JUVENILE JUSTICE OF JUVENILE RIGHTS?

Barry Weisberg, J.D.

In the last decade it has become painfully evident that the entire system of juvenile justice, established over one hundred years ago to safeguard the special rights of children and youth, has been usurped by policies of "juvenile delinquency" and punishment. None of the presidential candidates understood nor addressed this reality last year. At the dawn of a new century U.S. children are more at risk from harsh, cruel and inhuman punishment, or from violence, than the children of any industrial democracy in the world. US children under the age of fifteen are twelve times more likely to die of gunfire, sixteen times more likely to be murdered by a gun and eleven times more likely to commit suicide than the children of Europe. All too often it is the violence against children that propels many into "delinquency."

There are seventy million children in the United States. One in two children live with a single parent at some point in life; one in three is born to unmarried parents, will be poor at some point in life or is behind a year in school. Nearly three million children are suspected of suffering from child abuse and neglect and 600,000 are in foster care. On any given day there are an estimated 100,000 children and youth in detention, corrections or shelter facilities in the United States and 9,000 children in adult jails. The U.S. has a higher proportion of children living in poverty than any other industrial country. Current plans to "leave no child behind" ignores the reality that most children in America do not get a start in life that insures human needs or human rights.
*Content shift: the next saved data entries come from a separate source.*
-- pv_equiv track=rewrite | github.com/xiaobingling93-pixel/Ascend-mstt | debug/accuracy_tools/msprobe/mindspore/compare/modify_mapping.py | find_regard_scope
-- ===== SOURCE A (Python) =====
-- def find_regard_scope(lines, start_sign, end_sign):
--     # 找出 start_pos 和 end_pos
--     start_pos = end_pos = -1
--     for idx, ii in enumerate(lines):
--         if start_sign in ii:
--             start_pos = idx
--         elif end_sign in ii:
--             end_pos = idx
--             break
--     return start_pos, end_pos
-- ===== SOURCE B (Python) =====
-- def find_regard_scope(lines, start_sign, end_sign):
--     # two independent searches: the first end-marker line, then the last start-marker line before it
--     end_pos = next((i for i, line in enumerate(lines) if end_sign in line), -1)
--     scope = lines if end_pos == -1 else lines[:end_pos]
--     start_pos = next((j for j in reversed(range(len(scope))) if start_sign in scope[j]), -1)
--     return start_pos, end_pos
-- ===== Notes on version B (the rewrite author's own statement) =====
-- stated objective: alternative
-- what changed: Replaces A's fused single pass with mutable state and break by two independent searches (first end-marker line, then last start-marker line before it); Pre_ excludes inputs where some line contains both markers, on which A's elif makes such a line count only as a start -- an accidental tie-break neither value specifies.
-- outside the precondition, e.g. on find_regard_scope(['se'], 's', 'e'): A returns (0, -1), B returns (-1, 0)
import Mathlib
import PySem

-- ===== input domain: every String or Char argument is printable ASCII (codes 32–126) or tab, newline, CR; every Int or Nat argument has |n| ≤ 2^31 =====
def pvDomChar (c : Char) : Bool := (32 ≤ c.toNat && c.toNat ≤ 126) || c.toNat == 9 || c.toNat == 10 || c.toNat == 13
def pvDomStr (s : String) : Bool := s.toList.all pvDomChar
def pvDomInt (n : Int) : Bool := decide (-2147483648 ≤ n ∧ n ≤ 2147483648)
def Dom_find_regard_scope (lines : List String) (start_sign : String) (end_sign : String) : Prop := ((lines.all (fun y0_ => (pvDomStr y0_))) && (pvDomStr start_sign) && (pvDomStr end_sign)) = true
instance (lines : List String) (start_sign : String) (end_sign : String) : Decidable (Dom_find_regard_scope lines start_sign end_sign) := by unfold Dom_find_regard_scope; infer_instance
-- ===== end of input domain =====

-- B replaces A's fused single loop (state + break) by two independent searches (first end-marker line, then the last start-marker line before it); objective: alternative decomposition.

-- ===== PORT A =====
-- the for-loop of A: state (idx, start_pos); break returns immediately
def findRegardLoopA (ss es : String) : List String → Int → Int → Int × Int
  | [], _, sp => (sp, -1)
  | l :: rest, idx, sp =>
    if PySem.Str.isIn ss l then findRegardLoopA ss es rest (idx + 1) idx
    else if PySem.Str.isIn es l then (sp, idx)
    else findRegardLoopA ss es rest (idx + 1) sp

def find_regard_scope (lines : List String) (start_sign : String) (end_sign : String) : Int × Int :=
  findRegardLoopA start_sign end_sign lines 0 (-1)

-- ===== PORT B =====
-- Source B's first search: first index whose line contains end_sign, else -1
def findEndB (es : String) : List String → Int → Int
  | [], _ => -1
  | l :: rest, i => if PySem.Str.isIn es l then i else findEndB es rest (i + 1)

-- Source B's second search: j over reversed(range(len(scope))), stop at first hit; fuel = j+1
def lastStartB (ss : String) (scope : List String) : Nat → Int
  | 0 => -1
  | j + 1 => if PySem.Str.isIn ss (scope.getD j "") then (j : Int) else lastStartB ss scope j

def find_regard_scope_alt (lines : List String) (start_sign : String) (end_sign : String) : Int × Int :=
  let end_pos := findEndB end_sign lines 0
  let scope := if end_pos = -1 then lines else PySem.List.slice lines none (some end_pos)
  (lastStartB start_sign scope scope.length, end_pos)

-- ===== PRECONDITION & SPEC =====
-- Pre_ excludes inputs where some line contains BOTH markers: there A's elif makes such a line
-- count only as a start (an accidental tie-break of the fused loop), while B's independent end
-- search counts it as an end; either reading is defensible, so those inputs are excluded.
def Pre_find_regard_scope (lines : List String) (start_sign : String) (end_sign : String) : Prop :=
  lines.all (fun l => !(PySem.Str.isIn start_sign l && PySem.Str.isIn end_sign l)) = true
instance (lines : List String) (start_sign : String) (end_sign : String) : Decidable (Pre_find_regard_scope lines start_sign end_sign) := by unfold Pre_find_regard_scope; infer_instance

def pvWitness_find_regard_scope : List String × String × String := (["start here", "middle", "end here"], "start", "end")

def Spec_find_regard_scope (lines : List String) (start_sign : String) (end_sign : String) (out : Int × Int) : Prop := out = find_regard_scope_alt lines start_sign end_sign
instance (lines : List String) (start_sign : String) (end_sign : String) (out : Int × Int) : Decidable (Spec_find_regard_scope lines start_sign end_sign out) := by unfold Spec_find_regard_scope; infer_instance

-- ===== CLAIM (what is proved, stated in full; the proofs are below) =====
def Claim_equal_find_regard_scope : Prop := ∀ (lines : List String) (start_sign : String) (end_sign : String), Dom_find_regard_scope lines start_sign end_sign → Pre_find_regard_scope lines start_sign end_sign → Spec_find_regard_scope lines start_sign end_sign (find_regard_scope lines start_sign end_sign)

-- ===== LEMMAS AND PROOFS =====

-- first index with end_sign in line and start_sign not in line (relative) — characterises A's break
def fe (ss es : String) : List String → Option Nat
  | [] => none
  | l :: rest =>
    if PySem.Str.isIn es l && !PySem.Str.isIn ss l then some 0
    else (fe ss es rest).map (· + 1)

-- first index with end_sign in line (relative) — characterises B's end search
def fe' (es : String) : List String → Option Nat
  | [] => none
  | l :: rest =>
    if PySem.Str.isIn es l then some 0
    else (fe' es rest).map (· + 1)

-- last index with start_sign in line (relative)
def ls (ss : String) : List String → Option Nat
  | [] => none
  | l :: rest =>
    (ls ss rest).elim (if PySem.Str.isIn ss l then some 0 else none) (fun j => some (j + 1))

theorem fe'_eq_fe (ss es : String) : ∀ (lines : List String),
    (∀ l ∈ lines, ¬(PySem.Str.isIn ss l = true ∧ PySem.Str.isIn es l = true)) →
    fe' es lines = fe ss es lines := by
  intro lines
  induction lines with
  | nil => intro _; rfl
  | cons l rest ih =>
    intro h
    have hrest := ih (fun x hx => h x (List.mem_cons_of_mem l hx))
    by_cases he : PySem.Str.isIn es l = true
    · have hs : PySem.Str.isIn ss l = false := by
        rcases Bool.eq_false_or_eq_true (PySem.Str.isIn ss l) with h1 | h0
        · exact absurd ⟨h1, he⟩ (h l (by simp))
        · exact h0
      simp only [fe', fe, he, hs]
      rfl
    · have he' : PySem.Str.isIn es l = false := Bool.eq_false_iff.mpr he
      simp only [fe', fe, he', Bool.false_and, Bool.false_eq_true, if_false, hrest]

theorem loopA_char (ss es : String) : ∀ (lines : List String) (idx sp : Int),
    findRegardLoopA ss es lines idx sp =
      ((ls ss (lines.take ((fe ss es lines).getD lines.length))).elim sp (fun j => idx + (j : Int)),
       (fe ss es lines).elim (-1) (fun e => idx + (e : Int))) := by
  intro lines
  induction lines with
  | nil =>
    intro idx sp
    simp only [findRegardLoopA, fe, ls, List.take_nil, Option.getD_none, Option.elim_none]
  | cons l rest ih =>
    intro idx sp
    by_cases h1 : PySem.Str.isIn ss l = true
    · have hc : (PySem.Str.isIn es l && !PySem.Str.isIn ss l) = false := by
        simp only [h1, Bool.not_true, Bool.and_false]
      simp only [findRegardLoopA, fe, ls]
      rw [if_pos h1, if_neg (by simp only [hc]; exact Bool.false_ne_true), ih]
      rcases hfe : fe ss es rest with _ | e
      · simp only [hfe, Option.map_none, Option.getD_none, Option.elim_none, List.length_cons,
          List.take_succ_cons, List.take_length, ls]
        rcases hls : ls ss rest with _ | j
        · simp only [hls, Option.elim_none]
          rw [if_pos h1]
          simp only [Option.elim_some, Nat.cast_zero, add_zero]
        · simp only [hls, Option.elim_some]
          rw [Prod.mk.injEq]
          constructor
          · push_cast; ring
          · rfl
      · simp only [hfe, Option.map_some, Option.getD_some, Option.elim_some,
          List.take_succ_cons, ls]
        rcases hls : ls ss (rest.take e) with _ | j
        · simp only [hls, Option.elim_none]
          rw [if_pos h1]
          rw [Prod.mk.injEq]
          constructor
          · simp only [Option.elim_some, Nat.cast_zero, add_zero]
          · push_cast; ring
        · simp only [hls, Option.elim_some]
          rw [Prod.mk.injEq]
          constructor
          · push_cast; ring
          · push_cast; ring
    · have h1' : PySem.Str.isIn ss l = false := Bool.eq_false_iff.mpr h1
      by_cases h2 : PySem.Str.isIn es l = true
      · have hc : (PySem.Str.isIn es l && !PySem.Str.isIn ss l) = true := by
          rw [h2, h1']; rfl
        simp only [findRegardLoopA, fe, ls]
        rw [if_neg h1, if_pos h2, if_pos hc]
        simp only [Option.getD_some, List.take_zero, ls, Option.elim_none, Option.elim_some,
          Nat.cast_zero, add_zero]
      · have h2' : PySem.Str.isIn es l = false := Bool.eq_false_iff.mpr h2
        have hc : (PySem.Str.isIn es l && !PySem.Str.isIn ss l) = false := by
          rw [h2']; rfl
        simp only [findRegardLoopA, fe, ls]
        rw [if_neg h1, if_neg h2, if_neg (by simp only [hc]; exact Bool.false_ne_true), ih]
        rcases hfe : fe ss es rest with _ | e
        · simp only [hfe, Option.map_none, Option.getD_none, Option.elim_none, List.length_cons,
            List.take_succ_cons, List.take_length, ls]
          rcases hls : ls ss rest with _ | j
          · simp only [hls, Option.elim_none]
            rw [if_neg h1]
            simp only [Option.elim_none]
          · simp only [hls, Option.elim_some]
            rw [Prod.mk.injEq]
            constructor
            · push_cast; ring
            · rfl
        · simp only [hfe, Option.map_some, Option.getD_some, Option.elim_some,
            List.take_succ_cons, ls]
          rcases hls : ls ss (rest.take e) with _ | j
          · simp only [hls, Option.elim_none]
            rw [if_neg h1]
            rw [Prod.mk.injEq]
            constructor
            · rfl
            · push_cast; ring
          · simp only [hls, Option.elim_some]
            rw [Prod.mk.injEq]
            constructor
            · push_cast; ring
            · push_cast; ring

theorem findEndB_char (es : String) : ∀ (lines : List String) (i : Int),
    findEndB es lines i = (fe' es lines).elim (-1) (fun e => i + (e : Int)) := by
  intro lines
  induction lines with
  | nil => intro i; simp only [findEndB, fe', Option.elim_none]
  | cons l rest ih =>
    intro i
    by_cases hc : PySem.Str.isIn es l = true
    · simp only [findEndB, fe']
      rw [if_pos hc, if_pos hc]
      simp only [Option.elim_some, Nat.cast_zero, add_zero]
    · simp only [findEndB, fe']
      rw [if_neg hc, if_neg hc, ih]
      rcases hfe : fe' es rest with _ | e
      · simp only [hfe, Option.map_none, Option.elim_none]
      · simp only [hfe, Option.map_some, Option.elim_some]
        push_cast; ring

theorem ls_append (ss l : String) : ∀ (xs : List String),
    ls ss (xs ++ [l]) = if PySem.Str.isIn ss l then some xs.length else ls ss xs := by
  intro xs
  induction xs with
  | nil => simp only [List.nil_append, ls, Option.elim_none, List.length_nil]
  | cons x t ih =>
    simp only [List.cons_append, ls, ih]
    by_cases h : PySem.Str.isIn ss l = true
    · rw [if_pos h, if_pos h]
      rcases ht : ls ss t with _ | j <;>
        simp only [Option.elim_some, List.length_cons]
    · rw [if_neg h, if_neg h]

theorem lastStartB_append (ss l : String) : ∀ (n : Nat) (ys : List String), n ≤ ys.length →
    lastStartB ss (ys ++ [l]) n = lastStartB ss ys n := by
  intro n
  induction n with
  | zero => intro ys _; rfl
  | succ j ih =>
    intro ys hj
    have hget : (ys ++ [l]).getD j "" = ys.getD j "" := by
      simp only [List.getD, List.getElem?_append_left (by omega : j < ys.length)]
    simp only [lastStartB, hget, ih ys (by omega)]

theorem lastStartB_char (ss : String) : ∀ (scope : List String),
    lastStartB ss scope scope.length = (ls ss scope).elim (-1) (fun j => (j : Int)) := by
  intro scope
  induction scope using List.reverseRecOn with
  | nil => rfl
  | append_singleton ys l ih =>
    have hget : (ys ++ [l]).getD ys.length "" = l := by
      simp only [List.getD, List.getElem?_append_right (le_refl ys.length), Nat.sub_self,
        List.getElem?_cons_zero, Option.getD_some]
    rw [(by simp : (ys ++ [l]).length = ys.length + 1)]
    by_cases h : PySem.Str.isIn ss l = true
    · simp only [lastStartB, hget]
      rw [if_pos h, ls_append, if_pos h]
      simp only [Option.elim_some]
    · simp only [lastStartB, hget]
      rw [if_neg h, lastStartB_append ss l ys.length ys (le_refl _), ih, ls_append, if_neg h]

-- ===== VERDICT (by name: the statement is the Claim_ definition above) =====
theorem find_regard_scope_spec : Claim_equal_find_regard_scope := by
  intro lines ss es _ hpre
  have hp : ∀ l ∈ lines, ¬(PySem.Str.isIn ss l = true ∧ PySem.Str.isIn es l = true) := by
    intro l hl ⟨h1, h2⟩
    have := List.all_eq_true.mp hpre l hl
    simp only [h1, h2, Bool.and_self, Bool.not_true] at this
    exact Bool.false_ne_true this
  unfold Spec_find_regard_scope find_regard_scope find_regard_scope_alt
  rw [loopA_char, findEndB_char, fe'_eq_fe ss es lines hp]
  rcases hfe : fe ss es lines with _ | e
  · simp only [Option.elim_none, Option.getD_none, List.take_length]
    split_ifs with h
    · rw [lastStartB_char]
      rcases hls : ls ss lines with _ | j
      · rfl
      · simp only [Option.elim_some, zero_add]
    · simp at h
  · simp only [Option.elim_some, Option.getD_some, zero_add]
    split_ifs with h1 h2 <;>
      first
      | exact absurd ‹((e : Nat) : Int) = -1› (by omega)
      | exact (‹False›).elim
      | rw [PySem.List.slice_to_natCast, lastStartB_char]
The treatment of minority youth belies the entire proposition of equal justice under the law. African American youth ages 10-17 represent just 15% of their age group but 26% of arrests, 32% of delinquency referrals to juvenile court; 41% of those detained in delinquency cases; 46% in corrections institutions and 52% of those transferred to adult court after judicial hearings.

Almost all of the fundamental goals and procedures once existing in juvenile court to safeguard the rights of children have been abandoned. Confidentiality is disappearing. There is a wholesale lowering of the age at which juveniles can be prosecuted as adults. There is a steady growth of mandatory minimums; the expansion of crime categories for automatic prosecution as adults; the granting of exclusive authority to prosecutors to decide which juveniles will be prosecuted as adults; and the widespread limiting of discretion for judges to overturn the decisions of prosecutors or police.

The United States has failed to live up to almost every important international standard for the treatment of children. It remains one of only two nations in the world that has not ratified the Convention on the Rights of the Child. Critical child safety net policies exist in 23 other industrial countries, but not the United States. While the United States remains the unrivaled goliath in military technology, military exports, defense expenditures and billionaires, it ranks 17th in low birth weight children, 18th in the gap between rich and poor children, 21st in eight grade math scores and 22nd in infant mortality.

The causes of this tragedy are complex. Public policy has historically invested more in the human needs of those at the end of life than those at the beginning of life; more in higher education than lower education; more in education than early child development; more in prison cells than classrooms; and more in juvenile justice than insuring the rights of children and juveniles. Attitudes toward children and youth are plagued by denial, delusion and deception. Elected officials tell us that "children are our future" while they ignore the plight of children today.

To the entire direction of U.S. policy today toward children is at best misguided, and at worse, contrary to the fundamental international guarantees for human rights. We require child, youth, women and family impact requirements for all relevant policy at the federal, state, country and city levels, with corresponding budgetary analysis; a local criminal justice punishment build down and a local violence and crime prevention build up; widespread creation of family-school-community violence prevention and peace promotion strategies; and dozens of other policy initiatives which are not discussed today.

It would be a mistake to think that anything now being proposed at either the Federal or State level will reverse the long standing dis-investment in children and or the escalation of punishment. Pity the pious adults who have abandoned America’s children.

End, 752 Words, January 23, 2001

Adapted from the Power Point Presentation, JUVENILE JUSTICE OR JUVENILE RIGHTS?, to the California Judicial Council Conference, January 25-26, 2001, San Diego, California. Barry Weisberg, J.D, is Executive Director of the Violence Prevention Peace Promotion Strategy and an international consultant on global violence. In 1999 he presented REDUCING & PREVENTING GLOBAL VIOLENCE AGAINST AND BY CHILDREN to the World Violence and Children Conference.